■ **What the task requires**: Give the number of lines in the entries below that hold "hdesc", with no accompanying words.

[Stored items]
[Start of section]
-- pv_equiv track=rewrite | github.com/PositivPy/CleanCorp | .ipynb_checkpoints/cleancorp-checkpoint.py | build_term_set
-- ===== SOURCE A (Python) =====
-- def build_term_set(input_dic):
--     """
--     Build tuples and sort by term length
--     @input: {'key' : [term_list], }
--     @return: [[key, term ], ]
--     """
--     tuple_list = []
--     for key in input_dic:
--         for item in input_dic[key]:
--             temp_tuple = key, item
--             tuple_list.append(temp_tuple)
--
--     tuple_list = sorted(tuple_list, key=lambda part: len(part[1]), reverse=True)
--
--     return tuple_list
-- ===== SOURCE B (Python) =====
-- def build_term_set(input_dic):
--     """Flatten the dict to (key, term) tuples, grouped into length buckets,
--     then emit buckets from longest to shortest term length."""
--     buckets = {}
--     for key in input_dic:
--         for term in input_dic[key]:
--             buckets.setdefault(len(term), []).append((key, term))
--     result = []
--     for length in sorted(buckets, reverse=True):
--         result += buckets[length]
--     return result
-- ===== Notes on version B (the rewrite author's own statement) =====
-- stated objective: alternative
-- what changed: B replaces the comparison sort of the flattened tuple list by a one-pass bucketing of tuples into a dict keyed by term length, then concatenates the buckets in descending key order (a bucket sort by length).
import Mathlib
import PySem

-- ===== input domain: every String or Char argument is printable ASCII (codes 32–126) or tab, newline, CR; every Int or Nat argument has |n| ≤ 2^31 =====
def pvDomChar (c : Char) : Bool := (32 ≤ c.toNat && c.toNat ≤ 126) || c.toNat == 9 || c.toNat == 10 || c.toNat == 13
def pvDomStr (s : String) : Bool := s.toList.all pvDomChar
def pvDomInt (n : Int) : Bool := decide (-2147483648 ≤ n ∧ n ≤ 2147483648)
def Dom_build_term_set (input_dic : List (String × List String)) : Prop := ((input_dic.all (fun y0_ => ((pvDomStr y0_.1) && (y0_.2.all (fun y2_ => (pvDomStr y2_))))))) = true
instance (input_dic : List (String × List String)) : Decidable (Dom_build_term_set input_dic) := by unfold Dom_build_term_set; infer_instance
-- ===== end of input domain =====

-- B buckets the (key, term) tuples by term length in one pass and emits the buckets
-- in descending length order, instead of comparison-sorting the flattened list.

-- ===== PORT A =====
def build_term_set (input_dic : List (String × List String)) : List (String × String) :=
  -- tuple_list = []; for key in input_dic: for item in input_dic[key]: tuple_list.append((key, item))
  let tuple_list : List (String × String) :=
    input_dic.foldl (fun acc kv =>
      kv.2.foldl (fun acc item => acc ++ [(kv.1, item)]) acc) []
  -- sorted(tuple_list, key=lambda part: len(part[1]), reverse=True)
  PySem.List.sorted tuple_list (fun part => PySem.Str.len part.2) true

-- ===== PORT B =====
def build_term_set_alt (input_dic : List (String × List String)) : List (String × String) :=
  -- buckets = {}; for key in input_dic: for term in input_dic[key]: buckets.setdefault(len(term), []).append((key, term))
  let buckets : PySem.Dict Int (List (String × String)) :=
    input_dic.foldl (fun d kv =>
      kv.2.foldl (fun d term =>
        d.modify (PySem.Str.len term) [] (fun b => b ++ [(kv.1, term)])) d)
      PySem.Dict.empty
  -- result = []; for length in sorted(buckets, reverse=True): result += buckets[length]
  (PySem.List.sorted buckets.keys (fun k => k) true).foldl
    (fun result length => result ++ buckets.getD length []) []

-- ===== PRECONDITION & SPEC =====
def Spec_build_term_set (input_dic : List (String × List String)) (out : List (String × String)) : Prop :=
  out = build_term_set_alt input_dic
instance (input_dic : List (String × List String)) (out : List (String × String)) : Decidable (Spec_build_term_set input_dic out) := by
  unfold Spec_build_term_set; infer_instance

-- ===== CLAIM (what is proved, stated in full; the proofs are below) =====
def Claim_equal_build_term_set : Prop := ∀ (input_dic : List (String × List String)), Dom_build_term_set input_dic → Spec_build_term_set input_dic (build_term_set input_dic)

-- ===== LEMMAS AND PROOFS =====

-- the flattened (key, term) list both programs traverse
def pvPairs (input_dic : List (String × List String)) : List (String × String) :=
  input_dic.flatMap (fun kv => kv.2.map (fun t => (kv.1, t)))

-- x slides past a prefix it is not inserted before
theorem insertBy_append_of_all_false {α : Type} (bef : α → α → Bool) (x : α) :
    ∀ (A B : List α), (∀ a ∈ A, bef x a = false) →
      PySem.List.insertBy bef x (A ++ B) = A ++ PySem.List.insertBy bef x B := by
  intro A
  induction A with
  | nil => intro B _; simp
  | cons a A ih =>
    intro B h
    simp only [List.cons_append, PySem.List.insertBy, h a (by simp)]
    simp only [Bool.false_eq_true, if_false]
    rw [ih B (fun a ha => h a (by simp [ha]))]

-- x is inserted in front of a list it beats entirely
theorem insertBy_of_all_true {α : Type} (bef : α → α → Bool) (x : α) (B : List α)
    (h : ∀ a ∈ B, bef x a = true) :
    PySem.List.insertBy bef x B = x :: B := by
  cases B with
  | nil => rfl
  | cons b B => simp [PySem.List.insertBy, h b (by simp)]

theorem flatMap_congr_mem {α β : Type} (l : List α) (f g : α → List β)
    (h : ∀ a ∈ l, f a = g a) : l.flatMap f = l.flatMap g := by
  induction l with
  | nil => rfl
  | cons a l ih => simp [List.flatMap_cons, h a (by simp), ih (fun a ha => h a (by simp [ha]))]

-- inserting x into the bucket decomposition appends it to its own bucket
theorem insertBy_buckets {α : Type} (keyf : α → Int) (x : α) :
    ∀ (ks : List Int) (L : List α), ks.Pairwise (· > ·) → keyf x ∈ ks →
      PySem.List.insertBy (fun a b => decide (keyf b < keyf a)) x
          (ks.flatMap (fun k => L.filter (fun y => keyf y == k)))
        = ks.flatMap (fun k => (L ++ [x]).filter (fun y => keyf y == k)) := by
  intro ks
  induction ks with
  | nil => intro L _ hx; simp at hx
  | cons k ks ih =>
    intro L hp hx
    have hgt : ∀ k' ∈ ks, k' < k := by
      intro k' hk'; exact (List.pairwise_cons.mp hp).1 k' hk'
    have hrest : ∀ a ∈ ks.flatMap (fun k => L.filter (fun y => keyf y == k)), keyf a < k := by
      intro a ha
      rcases List.mem_flatMap.mp ha with ⟨k', hk', haf⟩
      have := (List.mem_filter.mp haf).2
      have : keyf a = k' := by simpa using this
      rw [this]; exact hgt k' hk'
    have hbucket : ∀ a ∈ L.filter (fun y => keyf y == k), keyf a = k := by
      intro a ha
      have := (List.mem_filter.mp ha).2
      simpa using this
    by_cases hxk : keyf x = k
    · -- x lands at the end of the head bucket
      simp only [List.flatMap_cons]
      rw [insertBy_append_of_all_false _ x _ _
          (by intro a ha; rw [hbucket a ha]; simp [hxk])]
      rw [insertBy_of_all_true _ x _
          (by intro a ha; have := hrest a ha; simp [hxk]; omega)]
      have hfk : (L ++ [x]).filter (fun y => keyf y == k) =
          L.filter (fun y => keyf y == k) ++ [x] := by
        simp [List.filter_append, hxk]
      have hfk' : ks.flatMap (fun k' => (L ++ [x]).filter (fun y => keyf y == k')) =
          ks.flatMap (fun k' => L.filter (fun y => keyf y == k')) := by
        apply flatMap_congr_mem
        intro k' hk'
        have hne : keyf x ≠ k' := by have := hgt k' hk'; omega
        simp [List.filter_append, hne]
      rw [hfk, hfk']
      simp
    · -- x belongs to a later bucket
      have hx' : keyf x ∈ ks := by
        rcases hx with _ | h
        · exact absurd rfl hxk
        · assumption
      have hxlt : keyf x < k := hgt _ hx'
      simp only [List.flatMap_cons]
      rw [insertBy_append_of_all_false _ x _ _
          (by intro a ha; rw [hbucket a ha]; simp; omega)]
      have hfk : (L ++ [x]).filter (fun y => keyf y == k) =
          L.filter (fun y => keyf y == k) := by
        simp [List.filter_append, hxk]
      rw [hfk, ih L (List.pairwise_cons.mp hp).2 hx']

-- stable reverse sort by key = concatenation of the original-order buckets, keys descending
theorem sorted_rev_eq_flatMap_filter {α : Type} (keyf : α → Int) :
    ∀ (L : List α) (ks : List Int), ks.Pairwise (· > ·) → (∀ x ∈ L, keyf x ∈ ks) →
      PySem.List.sorted L keyf true = ks.flatMap (fun k => L.filter (fun x => keyf x == k)) := by
  intro L
  induction L using List.reverseRecOn with
  | nil => intro ks _ _; simp [PySem.List.sorted]
  | append_singleton L x ih =>
    intro ks hp hmem
    have hstep : PySem.List.sorted (L ++ [x]) keyf true =
        PySem.List.insertBy (fun a b => decide (keyf b < keyf a)) x
          (PySem.List.sorted L keyf true) := by
      simp [PySem.List.sorted, List.foldl_append]
    rw [hstep, ih ks hp (fun y hy => hmem y (by simp [hy]))]
    exact insertBy_buckets keyf x ks L hp (hmem x (by simp))

-- A's nested append loop builds pvPairs
theorem tupleList_eq_pairs (input_dic : List (String × List String)) :
    input_dic.foldl (fun acc kv => kv.2.foldl (fun acc item => acc ++ [(kv.1, item)]) acc) []
      = pvPairs input_dic := by
  unfold pvPairs
  suffices h : ∀ (l : List (String × List String)) (acc : List (String × String)),
      l.foldl (fun acc kv => kv.2.foldl (fun acc item => acc ++ [(kv.1, item)]) acc) acc
        = acc ++ l.flatMap (fun kv => kv.2.map (fun t => (kv.1, t))) by
    simpa using h input_dic []
  intro l
  induction l with
  | nil => intro acc; simp
  | cons kv l ih =>
    intro acc
    simp only [List.foldl_cons, ih, List.flatMap_cons]
    rw [PySem.List.foldl_append_singleton_eq_map]
    simp

-- B's nested bucket loop is the flat bucket loop over pvPairs
theorem bucketFold_eq_pairsFold (input_dic : List (String × List String)) :
    input_dic.foldl (fun d kv =>
        kv.2.foldl (fun d term =>
          d.modify (PySem.Str.len term) [] (fun b => b ++ [(kv.1, term)])) d)
      PySem.Dict.empty
    = (pvPairs input_dic).foldl
        (fun d p => d.modify (PySem.Str.len p.2) [] (fun b => b ++ [p])) PySem.Dict.empty := by
  unfold pvPairs
  suffices h : ∀ (l : List (String × List String)) (d0 : PySem.Dict Int (List (String × String))),
      l.foldl (fun d kv =>
          kv.2.foldl (fun d term =>
            d.modify (PySem.Str.len term) [] (fun b => b ++ [(kv.1, term)])) d) d0
        = (l.flatMap (fun kv => kv.2.map (fun t => (kv.1, t)))).foldl
            (fun d p => d.modify (PySem.Str.len p.2) [] (fun b => b ++ [p])) d0 by
    exact h input_dic _
  intro l
  induction l with
  | nil => intro d0; rfl
  | cons kv l ih =>
    intro d0
    simp only [List.foldl_cons, List.flatMap_cons, List.foldl_append, List.foldl_map]
    exact ih _

-- the flat bucket loop in the library's (key, value) shape
theorem pairsFold_eq_tagged (pairs : List (String × String)) :
    pairs.foldl (fun d p => d.modify (PySem.Str.len p.2) [] (fun b => b ++ [p])) PySem.Dict.empty
    = (pairs.map (fun p => (PySem.Str.len p.2, p))).foldl
        (fun d q => d.modify q.1 [] (fun b => b ++ [q.2])) PySem.Dict.empty := by
  rw [List.foldl_map]

theorem build_term_set_spec : Claim_equal_build_term_set := by
  unfold Claim_equal_build_term_set
  intro input_dic _
  unfold Spec_build_term_set build_term_set build_term_set_alt
  rw [tupleList_eq_pairs, bucketFold_eq_pairsFold, pairsFold_eq_tagged]
  set pairs := pvPairs input_dic with hpairs
  set tagged := pairs.map (fun p => (PySem.Str.len p.2, p)) with htagged
  set d := tagged.foldl (fun d q => d.modify q.1 [] (fun b => b ++ [q.2])) PySem.Dict.empty with hd
  -- keys of the bucket dict: the distinct lengths in first-encounter order
  have hkeys : d.keys = PySem.Set.ofList (pairs.map (fun p => PySem.Str.len p.2)) := by
    rw [hd, PySem.Dict.keys_foldl_modify_key]
    simp [htagged, PySem.Dict.keys_empty, PySem.Set.update, PySem.Set.ofList, List.map_map,
      Function.comp_def]
  have hnodup : d.keys.Nodup := by
    rw [hkeys]; exact PySem.Set.nodup_ofList _
  -- lookups: each bucket is the original-order filter
  have hgetD : ∀ c, d.getD c [] = pairs.filter (fun p => PySem.Str.len p.2 == c) := by
    intro c
    rw [hd, PySem.Dict.getD_foldl_modify_append]
    simp [htagged, PySem.Dict.getD_empty, List.filter_map, Function.comp_def]
  set ks := PySem.List.sorted d.keys (fun k => k) true with hks
  -- ks is strictly decreasing and contains every length
  have hperm : ks.Perm d.keys := PySem.List.sorted_perm _ _ _
  have hksnodup : ks.Nodup := hperm.nodup_iff.mpr hnodup
  have hdesc : ks.Pairwise (· > ·) := by
    have h1 : ks.Pairwise (fun a b => b ≤ a) := PySem.List.sorted_pairwise_rev _ _
    have h2 : ks.Pairwise (· ≠ ·) := hksnodup
    exact (h1.and h2).imp (fun h => lt_of_le_of_ne h.1 (Ne.symm h.2))
  have hmem : ∀ x ∈ pairs, PySem.Str.len x.2 ∈ ks := by
    intro x hx
    rw [hks, PySem.List.mem_sorted, hkeys]
    have : PySem.Str.len x.2 ∈ pairs.map (fun p => PySem.Str.len p.2) :=
      List.mem_map_of_mem hx
    simpa [PySem.Set.mem_ofList] using this
  -- both sides are the bucket concatenation
  rw [sorted_rev_eq_flatMap_filter (fun p => PySem.Str.len p.2) pairs ks hdesc hmem]
  -- B's output loop concatenates the buckets
  rw [PySem.List.foldl_append_eq_flatMap]
  exact flatMap_congr_mem _ _ _ (fun k _ => (hgetD k).symm)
[End of section]
■ **Your solution**: 2